▼▼▼

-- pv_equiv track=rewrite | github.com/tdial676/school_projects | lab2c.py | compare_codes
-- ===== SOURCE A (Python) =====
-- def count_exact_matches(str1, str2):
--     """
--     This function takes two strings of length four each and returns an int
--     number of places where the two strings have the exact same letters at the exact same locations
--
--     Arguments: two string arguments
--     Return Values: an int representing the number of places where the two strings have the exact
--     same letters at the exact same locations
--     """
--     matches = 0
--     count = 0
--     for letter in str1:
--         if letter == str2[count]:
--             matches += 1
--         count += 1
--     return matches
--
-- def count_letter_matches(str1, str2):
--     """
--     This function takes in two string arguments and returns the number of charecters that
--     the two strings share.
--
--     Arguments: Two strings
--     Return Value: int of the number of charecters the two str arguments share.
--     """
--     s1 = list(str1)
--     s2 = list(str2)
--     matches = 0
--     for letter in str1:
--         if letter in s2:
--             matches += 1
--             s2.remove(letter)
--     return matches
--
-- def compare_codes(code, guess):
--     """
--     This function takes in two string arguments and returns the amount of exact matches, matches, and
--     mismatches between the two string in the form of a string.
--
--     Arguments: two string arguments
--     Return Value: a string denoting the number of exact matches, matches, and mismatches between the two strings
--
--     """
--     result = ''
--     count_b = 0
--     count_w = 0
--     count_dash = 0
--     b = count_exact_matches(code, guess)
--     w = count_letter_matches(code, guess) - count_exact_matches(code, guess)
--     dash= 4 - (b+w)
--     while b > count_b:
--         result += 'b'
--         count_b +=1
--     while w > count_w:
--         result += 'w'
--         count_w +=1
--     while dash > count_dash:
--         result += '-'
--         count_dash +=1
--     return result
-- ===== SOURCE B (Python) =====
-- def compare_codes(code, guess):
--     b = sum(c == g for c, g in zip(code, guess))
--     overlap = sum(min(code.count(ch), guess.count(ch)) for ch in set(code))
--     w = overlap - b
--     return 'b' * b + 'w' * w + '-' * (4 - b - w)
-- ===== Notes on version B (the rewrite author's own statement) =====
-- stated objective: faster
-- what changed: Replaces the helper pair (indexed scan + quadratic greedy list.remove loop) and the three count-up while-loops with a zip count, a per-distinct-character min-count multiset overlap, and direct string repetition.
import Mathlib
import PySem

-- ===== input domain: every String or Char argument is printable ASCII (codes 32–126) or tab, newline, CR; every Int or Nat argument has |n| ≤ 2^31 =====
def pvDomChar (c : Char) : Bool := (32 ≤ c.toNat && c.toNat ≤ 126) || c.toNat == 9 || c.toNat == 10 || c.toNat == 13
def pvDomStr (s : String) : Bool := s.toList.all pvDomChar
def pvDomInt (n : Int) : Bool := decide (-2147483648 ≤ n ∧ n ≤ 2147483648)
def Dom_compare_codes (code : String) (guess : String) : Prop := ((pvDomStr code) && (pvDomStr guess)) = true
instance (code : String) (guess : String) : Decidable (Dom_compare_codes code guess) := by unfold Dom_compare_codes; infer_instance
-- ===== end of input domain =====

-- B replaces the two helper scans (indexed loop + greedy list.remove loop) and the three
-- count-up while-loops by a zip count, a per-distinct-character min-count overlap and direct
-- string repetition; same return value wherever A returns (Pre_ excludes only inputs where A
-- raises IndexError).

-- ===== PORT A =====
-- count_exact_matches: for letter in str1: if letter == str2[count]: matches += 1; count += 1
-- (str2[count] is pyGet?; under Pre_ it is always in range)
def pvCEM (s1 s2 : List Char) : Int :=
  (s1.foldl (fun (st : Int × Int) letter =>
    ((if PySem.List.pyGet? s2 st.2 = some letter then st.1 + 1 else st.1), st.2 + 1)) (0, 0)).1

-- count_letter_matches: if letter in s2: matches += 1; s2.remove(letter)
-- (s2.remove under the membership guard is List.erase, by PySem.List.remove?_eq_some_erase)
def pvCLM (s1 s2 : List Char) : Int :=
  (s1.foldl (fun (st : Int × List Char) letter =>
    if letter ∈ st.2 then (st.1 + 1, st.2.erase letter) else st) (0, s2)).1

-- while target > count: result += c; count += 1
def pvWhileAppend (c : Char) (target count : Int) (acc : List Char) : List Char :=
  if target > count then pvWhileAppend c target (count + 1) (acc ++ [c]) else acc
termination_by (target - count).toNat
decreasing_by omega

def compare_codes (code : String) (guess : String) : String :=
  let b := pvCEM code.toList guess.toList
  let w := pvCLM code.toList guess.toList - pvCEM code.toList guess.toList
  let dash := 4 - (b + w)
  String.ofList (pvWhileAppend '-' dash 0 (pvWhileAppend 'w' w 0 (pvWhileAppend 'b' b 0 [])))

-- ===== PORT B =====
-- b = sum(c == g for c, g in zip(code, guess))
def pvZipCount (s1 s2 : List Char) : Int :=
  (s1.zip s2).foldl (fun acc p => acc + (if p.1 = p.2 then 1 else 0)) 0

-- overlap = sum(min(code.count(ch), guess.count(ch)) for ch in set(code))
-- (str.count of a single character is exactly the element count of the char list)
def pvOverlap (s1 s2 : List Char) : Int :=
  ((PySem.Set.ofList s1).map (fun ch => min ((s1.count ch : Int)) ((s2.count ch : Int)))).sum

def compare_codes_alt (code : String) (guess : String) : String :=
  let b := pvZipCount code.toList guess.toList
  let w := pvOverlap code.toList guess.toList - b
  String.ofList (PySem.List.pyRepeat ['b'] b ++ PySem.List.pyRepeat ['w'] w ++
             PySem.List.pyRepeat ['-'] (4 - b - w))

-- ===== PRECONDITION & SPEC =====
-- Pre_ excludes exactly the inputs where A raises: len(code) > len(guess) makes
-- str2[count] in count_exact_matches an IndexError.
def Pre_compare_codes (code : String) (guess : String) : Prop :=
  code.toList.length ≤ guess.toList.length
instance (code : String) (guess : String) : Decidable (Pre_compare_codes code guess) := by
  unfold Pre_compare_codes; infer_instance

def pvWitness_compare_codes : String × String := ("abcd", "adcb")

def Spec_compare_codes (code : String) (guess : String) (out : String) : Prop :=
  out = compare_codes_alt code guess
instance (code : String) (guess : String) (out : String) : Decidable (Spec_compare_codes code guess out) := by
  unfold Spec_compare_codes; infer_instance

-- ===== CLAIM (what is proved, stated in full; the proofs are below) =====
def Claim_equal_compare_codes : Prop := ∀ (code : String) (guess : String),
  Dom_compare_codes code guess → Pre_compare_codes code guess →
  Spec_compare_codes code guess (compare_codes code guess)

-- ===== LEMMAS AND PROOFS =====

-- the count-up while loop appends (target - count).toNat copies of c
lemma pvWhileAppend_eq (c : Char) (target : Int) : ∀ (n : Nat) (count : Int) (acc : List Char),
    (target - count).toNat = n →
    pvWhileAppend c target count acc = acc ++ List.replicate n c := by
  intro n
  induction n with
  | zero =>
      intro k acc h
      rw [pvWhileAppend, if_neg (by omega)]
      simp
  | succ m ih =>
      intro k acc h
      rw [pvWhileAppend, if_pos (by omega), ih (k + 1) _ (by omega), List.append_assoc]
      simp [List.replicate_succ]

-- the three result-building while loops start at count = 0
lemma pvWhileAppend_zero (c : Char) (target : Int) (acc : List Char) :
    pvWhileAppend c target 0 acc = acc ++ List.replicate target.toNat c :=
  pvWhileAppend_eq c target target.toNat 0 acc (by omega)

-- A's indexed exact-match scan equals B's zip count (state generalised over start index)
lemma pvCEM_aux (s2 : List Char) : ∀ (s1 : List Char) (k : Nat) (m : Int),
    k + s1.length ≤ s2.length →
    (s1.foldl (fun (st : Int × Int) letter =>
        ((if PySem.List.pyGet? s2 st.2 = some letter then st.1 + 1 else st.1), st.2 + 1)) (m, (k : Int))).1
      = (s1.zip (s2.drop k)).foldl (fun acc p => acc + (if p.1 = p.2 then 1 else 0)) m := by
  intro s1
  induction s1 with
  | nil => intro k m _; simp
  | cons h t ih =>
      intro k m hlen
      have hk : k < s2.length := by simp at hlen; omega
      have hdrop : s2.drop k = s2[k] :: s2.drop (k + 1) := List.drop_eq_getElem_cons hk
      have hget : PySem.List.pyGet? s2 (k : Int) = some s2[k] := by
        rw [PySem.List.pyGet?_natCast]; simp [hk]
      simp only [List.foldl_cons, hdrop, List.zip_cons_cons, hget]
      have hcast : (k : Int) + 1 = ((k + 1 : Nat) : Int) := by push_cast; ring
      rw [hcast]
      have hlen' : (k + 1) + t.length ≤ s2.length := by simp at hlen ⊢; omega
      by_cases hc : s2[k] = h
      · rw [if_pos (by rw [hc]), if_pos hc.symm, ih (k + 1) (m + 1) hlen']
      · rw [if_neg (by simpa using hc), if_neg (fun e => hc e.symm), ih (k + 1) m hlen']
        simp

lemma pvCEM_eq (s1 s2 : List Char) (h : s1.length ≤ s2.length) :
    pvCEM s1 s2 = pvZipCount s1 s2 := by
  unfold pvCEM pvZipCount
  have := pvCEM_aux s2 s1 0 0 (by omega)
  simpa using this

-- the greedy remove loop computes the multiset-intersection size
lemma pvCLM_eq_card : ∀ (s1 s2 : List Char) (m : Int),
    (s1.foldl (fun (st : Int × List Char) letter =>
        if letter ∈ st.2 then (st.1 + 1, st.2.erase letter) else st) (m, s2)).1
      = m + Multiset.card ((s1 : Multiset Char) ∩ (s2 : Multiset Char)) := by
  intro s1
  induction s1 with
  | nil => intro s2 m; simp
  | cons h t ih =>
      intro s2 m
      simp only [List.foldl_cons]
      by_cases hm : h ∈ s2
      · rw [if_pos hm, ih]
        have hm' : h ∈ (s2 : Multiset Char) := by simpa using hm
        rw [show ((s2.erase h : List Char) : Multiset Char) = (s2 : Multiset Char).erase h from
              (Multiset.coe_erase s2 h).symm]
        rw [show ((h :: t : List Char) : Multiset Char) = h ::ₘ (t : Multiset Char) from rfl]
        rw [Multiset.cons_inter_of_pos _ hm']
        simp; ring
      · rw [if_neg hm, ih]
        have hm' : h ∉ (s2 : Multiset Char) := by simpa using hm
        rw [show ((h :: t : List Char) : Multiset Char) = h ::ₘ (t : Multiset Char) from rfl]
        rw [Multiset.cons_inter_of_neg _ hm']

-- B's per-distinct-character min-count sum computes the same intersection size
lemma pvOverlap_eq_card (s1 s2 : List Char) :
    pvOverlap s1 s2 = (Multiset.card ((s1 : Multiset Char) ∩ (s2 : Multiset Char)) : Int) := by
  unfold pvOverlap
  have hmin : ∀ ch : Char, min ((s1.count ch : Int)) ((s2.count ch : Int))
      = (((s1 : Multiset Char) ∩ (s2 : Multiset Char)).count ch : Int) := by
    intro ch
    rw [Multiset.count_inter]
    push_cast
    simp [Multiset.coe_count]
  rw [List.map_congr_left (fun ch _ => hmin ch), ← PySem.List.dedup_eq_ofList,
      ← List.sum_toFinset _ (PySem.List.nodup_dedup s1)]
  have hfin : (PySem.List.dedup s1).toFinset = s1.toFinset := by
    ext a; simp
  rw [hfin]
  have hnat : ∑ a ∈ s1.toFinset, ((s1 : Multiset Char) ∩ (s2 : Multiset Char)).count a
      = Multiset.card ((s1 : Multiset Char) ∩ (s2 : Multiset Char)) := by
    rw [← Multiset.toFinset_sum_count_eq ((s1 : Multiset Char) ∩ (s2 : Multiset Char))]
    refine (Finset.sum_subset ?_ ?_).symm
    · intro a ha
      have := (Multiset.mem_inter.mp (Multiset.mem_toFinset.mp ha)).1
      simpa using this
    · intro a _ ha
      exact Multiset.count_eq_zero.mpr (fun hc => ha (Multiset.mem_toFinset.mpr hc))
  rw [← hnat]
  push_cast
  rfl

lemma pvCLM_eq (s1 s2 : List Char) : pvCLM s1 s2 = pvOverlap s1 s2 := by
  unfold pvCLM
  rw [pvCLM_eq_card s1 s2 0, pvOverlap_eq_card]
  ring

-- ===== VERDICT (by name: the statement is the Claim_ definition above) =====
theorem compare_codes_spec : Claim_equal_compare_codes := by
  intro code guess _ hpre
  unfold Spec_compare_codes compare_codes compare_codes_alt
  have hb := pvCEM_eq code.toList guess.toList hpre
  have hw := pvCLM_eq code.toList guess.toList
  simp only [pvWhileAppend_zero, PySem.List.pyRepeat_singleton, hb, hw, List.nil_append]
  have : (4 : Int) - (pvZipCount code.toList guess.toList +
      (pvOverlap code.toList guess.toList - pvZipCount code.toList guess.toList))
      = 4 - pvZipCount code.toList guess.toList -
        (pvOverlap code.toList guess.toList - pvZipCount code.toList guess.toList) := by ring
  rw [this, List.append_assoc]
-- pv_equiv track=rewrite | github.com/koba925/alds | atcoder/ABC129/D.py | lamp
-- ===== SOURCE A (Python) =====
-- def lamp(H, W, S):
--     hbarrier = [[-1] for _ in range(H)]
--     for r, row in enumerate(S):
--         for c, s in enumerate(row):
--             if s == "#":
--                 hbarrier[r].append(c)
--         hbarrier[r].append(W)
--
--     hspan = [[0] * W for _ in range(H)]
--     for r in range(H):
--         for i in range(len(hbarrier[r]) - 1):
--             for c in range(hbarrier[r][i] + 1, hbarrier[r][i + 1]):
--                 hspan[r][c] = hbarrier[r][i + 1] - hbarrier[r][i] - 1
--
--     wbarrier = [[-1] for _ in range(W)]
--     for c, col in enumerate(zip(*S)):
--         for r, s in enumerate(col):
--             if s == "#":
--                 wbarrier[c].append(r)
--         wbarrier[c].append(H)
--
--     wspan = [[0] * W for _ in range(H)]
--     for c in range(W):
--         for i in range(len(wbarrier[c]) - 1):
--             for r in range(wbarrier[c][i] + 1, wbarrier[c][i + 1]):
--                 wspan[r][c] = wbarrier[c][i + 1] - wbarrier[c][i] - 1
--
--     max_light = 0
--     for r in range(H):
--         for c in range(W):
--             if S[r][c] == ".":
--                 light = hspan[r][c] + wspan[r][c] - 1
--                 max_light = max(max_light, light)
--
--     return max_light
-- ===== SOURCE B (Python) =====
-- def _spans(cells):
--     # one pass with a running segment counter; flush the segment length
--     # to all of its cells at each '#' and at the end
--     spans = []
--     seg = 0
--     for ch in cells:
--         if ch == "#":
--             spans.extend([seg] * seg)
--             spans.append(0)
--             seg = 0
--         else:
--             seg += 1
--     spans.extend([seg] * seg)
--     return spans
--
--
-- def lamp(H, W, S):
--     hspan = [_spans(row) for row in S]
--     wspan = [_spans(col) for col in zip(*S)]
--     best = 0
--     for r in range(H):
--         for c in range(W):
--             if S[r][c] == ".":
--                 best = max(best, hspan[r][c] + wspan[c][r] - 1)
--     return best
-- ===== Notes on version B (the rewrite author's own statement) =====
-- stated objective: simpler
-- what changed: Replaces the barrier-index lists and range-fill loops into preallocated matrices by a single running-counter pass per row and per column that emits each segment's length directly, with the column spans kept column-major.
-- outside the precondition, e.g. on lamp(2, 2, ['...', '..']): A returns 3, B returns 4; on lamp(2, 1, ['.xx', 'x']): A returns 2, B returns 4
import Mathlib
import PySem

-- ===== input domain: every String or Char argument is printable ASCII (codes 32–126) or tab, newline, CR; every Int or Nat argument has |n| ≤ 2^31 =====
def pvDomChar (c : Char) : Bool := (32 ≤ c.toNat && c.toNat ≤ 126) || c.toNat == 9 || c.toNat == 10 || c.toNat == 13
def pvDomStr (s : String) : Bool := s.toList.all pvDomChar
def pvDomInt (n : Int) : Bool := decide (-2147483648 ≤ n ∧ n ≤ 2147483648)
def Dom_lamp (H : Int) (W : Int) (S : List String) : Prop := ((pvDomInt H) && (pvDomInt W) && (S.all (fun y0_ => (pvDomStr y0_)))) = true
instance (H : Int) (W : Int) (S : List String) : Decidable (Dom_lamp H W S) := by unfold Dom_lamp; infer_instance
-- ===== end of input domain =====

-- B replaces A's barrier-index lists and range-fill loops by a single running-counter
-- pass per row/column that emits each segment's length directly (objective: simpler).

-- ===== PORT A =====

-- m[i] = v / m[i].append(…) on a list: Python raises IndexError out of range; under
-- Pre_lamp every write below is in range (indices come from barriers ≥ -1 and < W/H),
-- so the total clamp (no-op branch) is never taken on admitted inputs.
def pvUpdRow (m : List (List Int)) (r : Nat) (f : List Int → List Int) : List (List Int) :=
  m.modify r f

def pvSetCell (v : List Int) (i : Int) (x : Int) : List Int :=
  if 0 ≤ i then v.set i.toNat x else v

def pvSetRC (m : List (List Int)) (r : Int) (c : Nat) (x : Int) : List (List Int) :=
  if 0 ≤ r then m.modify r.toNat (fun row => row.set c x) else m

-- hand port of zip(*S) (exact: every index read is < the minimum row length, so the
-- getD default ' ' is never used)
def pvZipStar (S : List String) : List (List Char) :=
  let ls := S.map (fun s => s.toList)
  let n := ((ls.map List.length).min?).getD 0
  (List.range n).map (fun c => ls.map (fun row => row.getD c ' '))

▲▲▲
▼▼▼

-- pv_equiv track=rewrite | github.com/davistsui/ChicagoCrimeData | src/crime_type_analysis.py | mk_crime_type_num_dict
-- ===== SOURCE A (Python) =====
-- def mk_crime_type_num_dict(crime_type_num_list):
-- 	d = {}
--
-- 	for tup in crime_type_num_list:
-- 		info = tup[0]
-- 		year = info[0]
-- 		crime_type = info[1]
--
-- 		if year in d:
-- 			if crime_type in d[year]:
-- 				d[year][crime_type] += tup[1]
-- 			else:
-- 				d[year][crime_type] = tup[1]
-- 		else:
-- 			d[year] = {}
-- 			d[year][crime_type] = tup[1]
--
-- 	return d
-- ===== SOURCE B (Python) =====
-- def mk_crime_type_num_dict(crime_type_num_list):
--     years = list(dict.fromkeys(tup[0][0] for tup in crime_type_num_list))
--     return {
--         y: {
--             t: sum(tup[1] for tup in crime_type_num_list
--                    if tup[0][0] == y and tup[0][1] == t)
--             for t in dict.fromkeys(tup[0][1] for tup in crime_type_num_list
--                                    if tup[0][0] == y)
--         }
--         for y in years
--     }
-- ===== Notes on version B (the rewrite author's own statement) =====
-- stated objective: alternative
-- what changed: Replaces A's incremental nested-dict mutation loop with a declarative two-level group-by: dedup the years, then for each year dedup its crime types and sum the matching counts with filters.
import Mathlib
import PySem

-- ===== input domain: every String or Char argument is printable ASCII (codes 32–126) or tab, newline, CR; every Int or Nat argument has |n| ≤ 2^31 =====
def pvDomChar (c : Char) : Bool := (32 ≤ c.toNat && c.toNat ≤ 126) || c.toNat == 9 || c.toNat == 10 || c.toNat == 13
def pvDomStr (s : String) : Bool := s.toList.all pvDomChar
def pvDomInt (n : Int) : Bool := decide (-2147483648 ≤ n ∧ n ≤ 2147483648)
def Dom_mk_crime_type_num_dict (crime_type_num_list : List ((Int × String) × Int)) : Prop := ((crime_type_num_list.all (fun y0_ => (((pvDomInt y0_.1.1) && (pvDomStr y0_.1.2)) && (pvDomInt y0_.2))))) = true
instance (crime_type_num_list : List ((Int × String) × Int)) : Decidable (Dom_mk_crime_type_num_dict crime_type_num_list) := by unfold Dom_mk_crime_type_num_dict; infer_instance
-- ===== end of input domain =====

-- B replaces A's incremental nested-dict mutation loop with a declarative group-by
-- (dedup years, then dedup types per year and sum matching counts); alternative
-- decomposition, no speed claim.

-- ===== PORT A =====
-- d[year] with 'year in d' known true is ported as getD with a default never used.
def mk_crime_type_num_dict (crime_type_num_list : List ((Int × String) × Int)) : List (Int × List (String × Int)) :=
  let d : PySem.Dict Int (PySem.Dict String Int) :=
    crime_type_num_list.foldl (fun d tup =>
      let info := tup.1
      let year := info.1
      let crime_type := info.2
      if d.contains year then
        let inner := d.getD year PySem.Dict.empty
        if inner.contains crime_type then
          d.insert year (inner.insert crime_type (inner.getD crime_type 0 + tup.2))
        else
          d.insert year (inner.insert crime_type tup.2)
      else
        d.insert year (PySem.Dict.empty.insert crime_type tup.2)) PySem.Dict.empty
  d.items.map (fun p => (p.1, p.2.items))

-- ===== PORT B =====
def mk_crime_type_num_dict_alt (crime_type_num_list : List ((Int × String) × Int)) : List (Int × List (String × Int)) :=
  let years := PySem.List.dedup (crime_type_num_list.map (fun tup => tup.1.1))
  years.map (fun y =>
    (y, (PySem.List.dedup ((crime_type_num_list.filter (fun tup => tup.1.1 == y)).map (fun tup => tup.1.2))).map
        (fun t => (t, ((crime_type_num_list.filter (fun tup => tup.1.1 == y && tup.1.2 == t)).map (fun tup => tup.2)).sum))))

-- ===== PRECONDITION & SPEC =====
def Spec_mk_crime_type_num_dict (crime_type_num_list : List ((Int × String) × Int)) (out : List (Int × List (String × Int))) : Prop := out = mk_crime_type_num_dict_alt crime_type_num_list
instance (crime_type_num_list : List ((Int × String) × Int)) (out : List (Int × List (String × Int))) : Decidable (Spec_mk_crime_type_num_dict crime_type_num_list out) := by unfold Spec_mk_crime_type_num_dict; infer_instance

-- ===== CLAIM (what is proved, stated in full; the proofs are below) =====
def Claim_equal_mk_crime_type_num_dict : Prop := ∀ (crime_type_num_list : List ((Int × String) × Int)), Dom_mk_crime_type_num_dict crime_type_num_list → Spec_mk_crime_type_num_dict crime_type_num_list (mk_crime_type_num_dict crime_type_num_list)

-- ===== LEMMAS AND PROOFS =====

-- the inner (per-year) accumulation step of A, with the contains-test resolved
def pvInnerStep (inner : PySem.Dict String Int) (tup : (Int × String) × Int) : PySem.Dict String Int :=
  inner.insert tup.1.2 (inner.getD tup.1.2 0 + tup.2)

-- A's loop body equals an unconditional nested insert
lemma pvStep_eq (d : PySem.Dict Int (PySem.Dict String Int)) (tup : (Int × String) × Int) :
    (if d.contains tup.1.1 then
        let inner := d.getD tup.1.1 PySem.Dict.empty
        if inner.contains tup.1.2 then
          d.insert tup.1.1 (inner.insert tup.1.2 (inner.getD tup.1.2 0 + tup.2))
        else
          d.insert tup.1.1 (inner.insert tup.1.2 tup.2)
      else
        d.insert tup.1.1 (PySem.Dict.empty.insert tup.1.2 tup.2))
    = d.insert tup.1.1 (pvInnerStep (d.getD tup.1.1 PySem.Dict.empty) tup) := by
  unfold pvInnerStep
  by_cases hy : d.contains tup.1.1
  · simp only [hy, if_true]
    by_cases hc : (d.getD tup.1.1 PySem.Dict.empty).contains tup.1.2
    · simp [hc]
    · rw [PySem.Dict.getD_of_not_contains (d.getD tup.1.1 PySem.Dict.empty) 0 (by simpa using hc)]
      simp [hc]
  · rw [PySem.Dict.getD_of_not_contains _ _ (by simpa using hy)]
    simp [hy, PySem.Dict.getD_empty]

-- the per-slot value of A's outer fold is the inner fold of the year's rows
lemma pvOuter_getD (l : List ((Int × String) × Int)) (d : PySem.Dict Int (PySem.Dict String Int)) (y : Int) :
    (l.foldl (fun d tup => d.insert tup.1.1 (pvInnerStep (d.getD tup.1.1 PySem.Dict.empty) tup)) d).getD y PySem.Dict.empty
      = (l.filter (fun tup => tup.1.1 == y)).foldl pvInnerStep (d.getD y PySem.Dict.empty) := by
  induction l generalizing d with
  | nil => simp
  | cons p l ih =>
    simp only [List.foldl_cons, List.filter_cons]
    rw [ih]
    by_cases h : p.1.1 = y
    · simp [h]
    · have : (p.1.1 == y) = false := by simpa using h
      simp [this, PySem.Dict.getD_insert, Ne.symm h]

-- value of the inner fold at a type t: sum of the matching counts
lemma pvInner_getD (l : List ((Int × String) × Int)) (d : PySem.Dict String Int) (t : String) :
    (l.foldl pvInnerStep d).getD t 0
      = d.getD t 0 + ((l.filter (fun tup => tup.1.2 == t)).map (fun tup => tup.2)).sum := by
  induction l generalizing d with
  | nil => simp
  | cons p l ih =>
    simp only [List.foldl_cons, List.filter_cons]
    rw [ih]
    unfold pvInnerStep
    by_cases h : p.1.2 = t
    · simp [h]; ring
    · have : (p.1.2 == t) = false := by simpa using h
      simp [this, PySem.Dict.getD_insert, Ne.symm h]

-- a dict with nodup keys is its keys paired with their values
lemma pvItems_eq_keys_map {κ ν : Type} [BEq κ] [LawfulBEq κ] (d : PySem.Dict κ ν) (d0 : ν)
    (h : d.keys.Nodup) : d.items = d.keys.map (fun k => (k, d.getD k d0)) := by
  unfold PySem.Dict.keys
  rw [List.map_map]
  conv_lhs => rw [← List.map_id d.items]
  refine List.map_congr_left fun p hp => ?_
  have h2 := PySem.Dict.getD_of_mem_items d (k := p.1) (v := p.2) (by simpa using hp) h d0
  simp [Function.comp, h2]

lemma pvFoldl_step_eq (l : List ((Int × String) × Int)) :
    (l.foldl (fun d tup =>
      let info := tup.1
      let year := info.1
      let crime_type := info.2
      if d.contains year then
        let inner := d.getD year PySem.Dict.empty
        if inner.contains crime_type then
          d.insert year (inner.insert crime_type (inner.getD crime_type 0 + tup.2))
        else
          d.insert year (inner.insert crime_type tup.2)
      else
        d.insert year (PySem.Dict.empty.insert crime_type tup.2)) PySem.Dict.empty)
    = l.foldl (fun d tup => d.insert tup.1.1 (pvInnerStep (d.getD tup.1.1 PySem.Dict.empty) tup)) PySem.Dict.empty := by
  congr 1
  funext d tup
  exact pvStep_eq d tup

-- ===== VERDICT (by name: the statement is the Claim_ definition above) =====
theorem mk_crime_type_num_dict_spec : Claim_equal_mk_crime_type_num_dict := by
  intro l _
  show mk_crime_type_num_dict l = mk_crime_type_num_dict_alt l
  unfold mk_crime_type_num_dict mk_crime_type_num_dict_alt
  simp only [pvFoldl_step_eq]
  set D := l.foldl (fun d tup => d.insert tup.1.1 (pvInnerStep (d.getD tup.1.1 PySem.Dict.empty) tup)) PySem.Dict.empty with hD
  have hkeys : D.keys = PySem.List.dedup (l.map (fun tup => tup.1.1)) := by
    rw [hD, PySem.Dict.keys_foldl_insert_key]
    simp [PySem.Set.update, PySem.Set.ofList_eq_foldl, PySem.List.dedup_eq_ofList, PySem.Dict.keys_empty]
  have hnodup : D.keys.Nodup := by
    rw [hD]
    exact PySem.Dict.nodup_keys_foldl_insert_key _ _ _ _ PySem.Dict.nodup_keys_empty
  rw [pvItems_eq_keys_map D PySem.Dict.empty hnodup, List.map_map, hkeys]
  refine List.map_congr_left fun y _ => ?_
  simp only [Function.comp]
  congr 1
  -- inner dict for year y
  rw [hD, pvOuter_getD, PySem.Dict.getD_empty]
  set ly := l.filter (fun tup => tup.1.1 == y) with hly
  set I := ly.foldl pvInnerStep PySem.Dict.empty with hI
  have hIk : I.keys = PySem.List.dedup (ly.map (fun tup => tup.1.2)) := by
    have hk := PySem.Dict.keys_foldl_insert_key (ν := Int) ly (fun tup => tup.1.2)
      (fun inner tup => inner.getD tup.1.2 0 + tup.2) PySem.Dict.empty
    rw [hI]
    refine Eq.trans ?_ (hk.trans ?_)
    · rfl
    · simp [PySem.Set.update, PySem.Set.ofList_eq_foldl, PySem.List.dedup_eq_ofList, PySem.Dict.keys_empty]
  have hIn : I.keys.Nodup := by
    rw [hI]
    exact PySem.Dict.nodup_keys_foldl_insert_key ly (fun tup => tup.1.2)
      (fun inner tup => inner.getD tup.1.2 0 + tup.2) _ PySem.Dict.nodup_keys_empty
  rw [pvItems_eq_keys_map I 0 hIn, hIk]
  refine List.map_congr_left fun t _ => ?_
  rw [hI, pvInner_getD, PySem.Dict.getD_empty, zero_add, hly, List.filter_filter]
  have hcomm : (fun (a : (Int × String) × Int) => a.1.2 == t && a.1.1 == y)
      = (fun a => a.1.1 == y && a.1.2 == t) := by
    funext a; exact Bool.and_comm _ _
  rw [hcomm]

▲▲▲

▶ [WHAT TO WORK ON]:
Pick each line holding the word "repetition" out of the data and copy it.

▶ [SOLUTION TO THE EXERCISE]:
-- what changed: Replaces the helper pair (indexed scan + quadratic greedy list.remove loop) and the three count-up while-loops with a zip count, a per-distinct-character min-count multiset overlap, and direct string repetition.
-- string repetition; same return value wherever A returns (Pre_ excludes only inputs where A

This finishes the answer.